ANKLE + CALF + ACHILLES | MOBILITY 🔨⚙️
📝 Do you find it hard to get into a healthy deep squat whilst keeping your heels planed firmly on the ground? This could be due to lack of ankle mobility!
Try this workout to improve it ⬇️:
🔥 Warm up: 3 sets of 10
1️⃣ Alt Deep squat KOT
🔥 SUPERSET 1: 3 rounds x 10 each
2️⃣ Tripod + kneeling external rotation
3️⃣ Downward dog squats
🔥 SUPERSET 2: 3 rounds x 10 each
4️⃣ Ballet squats
5️⃣ Deep cossack ankle rotations (both directions)
Work with me to become ageless - link in bio.
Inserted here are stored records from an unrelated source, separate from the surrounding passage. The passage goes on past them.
-- pv_equiv track=rewrite | github.com/amsm/am_confusion_matrix | confusion_matrix2.py | confusion_matrix_get_TNs
-- ===== SOURCE A (Python) =====
-- def confusion_matrix_get_TNs(p_cm: dict, p_dataset):
--     """
--     Calculate True Negatives (TNs) for each class in the confusion matrix.
--
--     :param p_cm: Dictionary representing the confusion matrix with keys as tuples (row, col) and values as counts.
--     :param p_dataset: List of actual class labels present in the dataset.
--     :return: Dictionary with TN values for each class.
--     """
--     TNs = dict()
--     classes = list(sorted(set(p_dataset)))
--     how_many_different_classes = len(classes)
--
--     for class_id in range(how_many_different_classes):
--         TN_KEY = f"TN ({classes[class_id]})"
--         TNs[TN_KEY] = 0
--         for row_id in range(how_many_different_classes):
--             for col_id in range(how_many_different_classes):
--                 # Check if the cell is not in the row or column of the target class
--                 if row_id != class_id and col_id != class_id:
--                     current_address = (row_id, col_id)
--                     cell_value = p_cm.get(current_address, 0)  # Use .get to handle missing keys
--                     TNs[TN_KEY] += cell_value
--                 # if
--             # for
--         # for
--     # for
--
--     return TNs
-- ===== SOURCE B (Python) =====
-- def confusion_matrix_get_TNs(p_cm: dict, p_dataset):
--     """Inclusion-exclusion: TN(i) = total - row_i - col_i + diagonal_i.
--
--     One O(n^2) pass for the grand total, then O(n) row/column sums per class,
--     instead of A's O(n^3) triple loop.
--     """
--     classes = sorted(set(p_dataset))
--     n = len(classes)
--     total = sum(p_cm.get((r, c), 0) for r in range(n) for c in range(n))
--     TNs = dict()
--     for i, cls in enumerate(classes):
--         row = sum(p_cm.get((i, c), 0) for c in range(n))
--         col = sum(p_cm.get((r, i), 0) for r in range(n))
--         TNs[f"TN ({cls})"] = total - row - col + p_cm.get((i, i), 0)
--     return TNs
-- ===== Notes on version B (the rewrite author's own statement) =====
-- stated objective: faster
-- what changed: Replaces A's triple nested loop (for each class, re-scan the whole matrix skipping its row and column) by inclusion-exclusion: one grand total over the n x n grid computed once, then per class TN = total - row sum - column sum + diagonal cell.
import Mathlib
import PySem

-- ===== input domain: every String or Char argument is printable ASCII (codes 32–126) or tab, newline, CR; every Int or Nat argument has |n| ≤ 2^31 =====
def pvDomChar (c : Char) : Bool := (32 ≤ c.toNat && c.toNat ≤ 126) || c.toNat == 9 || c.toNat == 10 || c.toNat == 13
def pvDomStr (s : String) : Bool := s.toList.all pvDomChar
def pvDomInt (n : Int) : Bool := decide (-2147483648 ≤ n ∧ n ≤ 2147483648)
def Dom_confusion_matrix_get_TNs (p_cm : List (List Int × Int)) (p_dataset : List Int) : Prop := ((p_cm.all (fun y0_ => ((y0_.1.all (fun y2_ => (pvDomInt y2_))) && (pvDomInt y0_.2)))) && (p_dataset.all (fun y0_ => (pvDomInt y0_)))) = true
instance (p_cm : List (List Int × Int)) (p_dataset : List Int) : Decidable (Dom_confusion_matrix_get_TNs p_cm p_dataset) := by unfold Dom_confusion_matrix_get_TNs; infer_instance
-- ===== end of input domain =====

-- B replaces A's per-class O(n^3) triple loop by inclusion-exclusion (total - row - col + diagonal), O(n^2).


-- ===== PORT A =====
def confusion_matrix_get_TNs (p_cm : List (List Int × Int)) (p_dataset : List Int) : List (String × Int) :=
  let cm := PySem.Dict.ofList p_cm
  let TNs : PySem.Dict String Int := PySem.Dict.empty
  let classes := PySem.List.sorted (PySem.Set.ofList p_dataset) (fun x => x) false
  let how_many_different_classes : Int := PySem.List.len classes
  let TNs := (PySem.List.pyRange 0 how_many_different_classes 1).foldl (fun TNs class_id =>
      let tnKey := "TN (" ++ PySem.Int.toStr (PySem.List.pyGetD classes class_id 0) ++ ")"
      let TNs := TNs.insert tnKey 0
      (PySem.List.pyRange 0 how_many_different_classes 1).foldl (fun TNs row_id =>
        (PySem.List.pyRange 0 how_many_different_classes 1).foldl (fun TNs col_id =>
          if row_id ≠ class_id ∧ col_id ≠ class_id then
            TNs.insert tnKey (TNs.getD tnKey 0 + cm.getD [row_id, col_id] 0)
          else TNs) TNs) TNs) TNs
  TNs.items

-- ===== PORT B =====
def confusion_matrix_get_TNs_alt (p_cm : List (List Int × Int)) (p_dataset : List Int) : List (String × Int) :=
  let cm := PySem.Dict.ofList p_cm
  let classes := PySem.List.sorted (PySem.Set.ofList p_dataset) (fun x => x) false
  let n : Int := PySem.List.len classes
  let total := ((PySem.List.pyRange 0 n 1).map (fun r =>
      ((PySem.List.pyRange 0 n 1).map (fun c => cm.getD [r, c] 0)).sum)).sum
  let TNs := (PySem.List.enumerate classes 0).foldl (fun TNs p =>
      let row := ((PySem.List.pyRange 0 n 1).map (fun c => cm.getD [p.1, c] 0)).sum
      let col := ((PySem.List.pyRange 0 n 1).map (fun r => cm.getD [r, p.1] 0)).sum
      TNs.insert ("TN (" ++ PySem.Int.toStr p.2 ++ ")") (total - row - col + cm.getD [p.1, p.1] 0))
    (PySem.Dict.empty : PySem.Dict String Int)
  TNs.items

-- ===== PRECONDITION & SPEC =====
def Spec_confusion_matrix_get_TNs (p_cm : List (List Int × Int)) (p_dataset : List Int) (out : List (String × Int)) : Prop := out = confusion_matrix_get_TNs_alt p_cm p_dataset
instance (p_cm : List (List Int × Int)) (p_dataset : List Int) (out : List (String × Int)) : Decidable (Spec_confusion_matrix_get_TNs p_cm p_dataset out) := by unfold Spec_confusion_matrix_get_TNs; infer_instance

-- ===== CLAIM (what is proved, stated in full; the proofs are below) =====
def Claim_equal_confusion_matrix_get_TNs : Prop := ∀ (p_cm : List (List Int × Int)) (p_dataset : List Int), Dom_confusion_matrix_get_TNs p_cm p_dataset → Spec_confusion_matrix_get_TNs p_cm p_dataset (confusion_matrix_get_TNs p_cm p_dataset)

-- ===== LEMMAS AND PROOFS =====

-- sum of a pointwise difference splits
theorem pv_sum_map_sub (R : List Int) (a b : Int → Int) :
    (R.map (fun r => a r - b r)).sum = (R.map a).sum - (R.map b).sum := by
  induction R with
  | nil => simp
  | cons x T ih => simp [ih]; ring

-- if i does not occur, the ≠-guard is vacuous
theorem pv_sum_ite_ne_of_not_mem (R : List Int) (i : Int) (f : Int → Int) (h : i ∉ R) :
    (R.map (fun x => if x ≠ i then f x else 0)).sum = (R.map f).sum := by
  induction R with
  | nil => rfl
  | cons x T ih =>
      simp only [List.mem_cons, not_or] at h
      rw [List.map_cons, List.map_cons, List.sum_cons, List.sum_cons,
        if_pos (show x ≠ i from fun e => h.1 e.symm), ih h.2]

-- dropping exactly the term at i from a Nodup list containing i
theorem pv_sum_ite_ne (R : List Int) (i : Int) (f : Int → Int)
    (hnd : R.Nodup) (hi : i ∈ R) :
    (R.map (fun x => if x ≠ i then f x else 0)).sum = (R.map f).sum - f i := by
  induction R with
  | nil => cases hi
  | cons x T ih =>
      rcases List.mem_cons.mp hi with hxi | hiT
      · subst hxi
        rw [List.map_cons, List.sum_cons, if_neg (fun h' => h' rfl),
          pv_sum_ite_ne_of_not_mem T i f (List.nodup_cons.mp hnd).1,
          List.map_cons, List.sum_cons]
        ring
      · have hx : x ≠ i := fun e => (List.nodup_cons.mp hnd).1 (by rw [e]; exact hiT)
        rw [List.map_cons, List.map_cons, List.sum_cons, List.sum_cons, if_pos hx,
          ih (List.nodup_cons.mp hnd).2 hiT]
        ring

-- a loop 'if p x: d[k] += f x' over L, started on d.insert k v, adds the guarded sum
theorem pv_foldl_insert_add {α : Type} (k : String) (p : α → Prop) [DecidablePred p]
    (f : α → Int) (L : List α) :
    ∀ (d : PySem.Dict String Int) (v : Int),
      L.foldl (fun d x => if p x then d.insert k (d.getD k 0 + f x) else d) (d.insert k v)
        = d.insert k (v + (L.map (fun x => if p x then f x else 0)).sum) := by
  induction L with
  | nil => intro d v; simp
  | cons x T ih =>
      intro d v
      by_cases hx : p x
      · simp only [List.foldl_cons, if_pos hx, PySem.Dict.getD_insert_self,
          PySem.Dict.insert_insert_self]
        rw [ih d (v + f x)]
        simp [hx]; ring_nf
      · simp only [List.foldl_cons, if_neg hx]
        rw [ih d v]
        simp [hx]

-- the double loop over rows and columns, started on d.insert k v
theorem pv_foldl_rows (k : String) (P : Int → Int → Prop) [∀ r c, Decidable (P r c)]
    (g : Int → Int → Int) (CL : List Int) (RL : List Int) :
    ∀ (d : PySem.Dict String Int) (v : Int),
      RL.foldl (fun d r =>
          CL.foldl (fun d c =>
            if P r c then d.insert k (d.getD k 0 + g r c) else d) d)
        (d.insert k v)
        = d.insert k (v + (RL.map (fun r =>
            (CL.map (fun c => if P r c then g r c else 0)).sum)).sum) := by
  induction RL with
  | nil => intro d v; simp
  | cons r T ih =>
      intro d v
      simp only [List.foldl_cons]
      rw [pv_foldl_insert_add k (P r) (g r) CL d v, ih d _]
      simp [add_assoc]

-- the inclusion–exclusion identity for the guarded double sum
theorem pv_incl_excl (R : List Int) (i : Int) (g : Int → Int → Int)
    (hnd : R.Nodup) (hi : i ∈ R) :
    (R.map (fun r => (R.map (fun c => if r ≠ i ∧ c ≠ i then g r c else 0)).sum)).sum
      = (R.map (fun r => (R.map (fun c => g r c)).sum)).sum
        - (R.map (fun c => g i c)).sum - (R.map (fun r => g r i)).sum + g i i := by
  have hrow : ∀ r : Int, (R.map (fun c => if r ≠ i ∧ c ≠ i then g r c else 0)).sum
      = if r ≠ i then (R.map (fun c => if c ≠ i then g r c else 0)).sum else 0 := by
    intro r
    by_cases hr : r ≠ i
    · simp [hr]
    · simp [hr]
  calc (R.map (fun r => (R.map (fun c => if r ≠ i ∧ c ≠ i then g r c else 0)).sum)).sum
      = (R.map (fun r => if r ≠ i then (R.map (fun c => if c ≠ i then g r c else 0)).sum else 0)).sum := by
        exact congrArg _ (List.map_congr_left (fun r _ => hrow r))
    _ = (R.map (fun r => (R.map (fun c => if c ≠ i then g r c else 0)).sum)).sum
          - (R.map (fun c => if c ≠ i then g i c else 0)).sum :=
        pv_sum_ite_ne R i _ hnd hi
    _ = (R.map (fun r => (R.map (fun c => g r c)).sum - g r i)).sum
          - ((R.map (fun c => g i c)).sum - g i i) := by
        rw [pv_sum_ite_ne R i _ hnd hi]
        congr 1
        exact congrArg _ (List.map_congr_left (fun r _ => pv_sum_ite_ne R i (g r) hnd hi))
    _ = (R.map (fun r => (R.map (fun c => g r c)).sum)).sum
          - (R.map (fun c => g i c)).sum - (R.map (fun r => g r i)).sum + g i i := by
        rw [pv_sum_map_sub R (fun r => (R.map (fun c => g r c)).sum) (fun r => g r i)]
        ring

-- ===== VERDICT (by name: the statement is the Claim_ definition above) =====
theorem confusion_matrix_get_TNs_spec : Claim_equal_confusion_matrix_get_TNs := by
  intro p_cm p_dataset _
  unfold Spec_confusion_matrix_get_TNs confusion_matrix_get_TNs confusion_matrix_get_TNs_alt
  simp only []
  set cm := PySem.Dict.ofList p_cm with hcm
  set classes := PySem.List.sorted (PySem.Set.ofList p_dataset) (fun x => x) false with hcls
  set n : Int := PySem.List.len classes with hn
  rw [PySem.List.enumerate_eq_map_pyRange classes 0, List.foldl_map]
  rw [show PySem.List.len classes = n from rfl]
  apply congrArg PySem.Dict.items
  apply PySem.List.foldl_congr_mem
  intro d i hi
  have hnd : (PySem.List.pyRange 0 n 1).Nodup := PySem.List.nodup_pyRange_one 0 n
  rw [pv_foldl_rows ("TN (" ++ PySem.Int.toStr (PySem.List.pyGetD classes i 0) ++ ")")
        (fun r c => r ≠ i ∧ c ≠ i) (fun r c => cm.getD [r, c] 0) _ _ d 0]
  rw [pv_incl_excl (PySem.List.pyRange 0 n 1) i (fun r c => cm.getD [r, c] 0) hnd hi]
  ring_nf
Improving ankle mobility is often overlooked but essential for performing a proper deep squat with correct form. In my own fitness journey, I found that lacking flexibility in the ankle joint not only limited my squat depth but also caused discomfort in my knees and lower back. Incorporating mobility exercises specifically targeting the ankle, calf, and Achilles tendon made a significant difference. One key aspect is warming up the area effectively. The alternate deep squat Knee Over Toe (KOT) drill is great to awaken and activate these regions. Integrating exercises like kneeling external rotations and downward dog squats increases flexibility by gently lengthening the muscles and increasing joint range of motion. Superset routines, especially those combining ballet squats and deep Cossack ankle rotations, help further loosen tight calves and Achilles tendons while improving balance. From personal experience, performing these exercises consistently three times a week not only improved my squat form but also reduced the risk of injuries during workouts involving jumping or running. For anyone struggling with balance or heel lift during squats, I encourage you to be patient and consistent. Mobility improvements take time but yield lasting benefits for athletic performance and everyday movements. Always prioritize proper technique and listen to your body to avoid overexertion. Remember, enhanced ankle and calf mobility supports not just squats but overall leg function, contributing to better stability and power in various activities. Combining these movements with strength training will amplify your results and support an ageless, active lifestyle.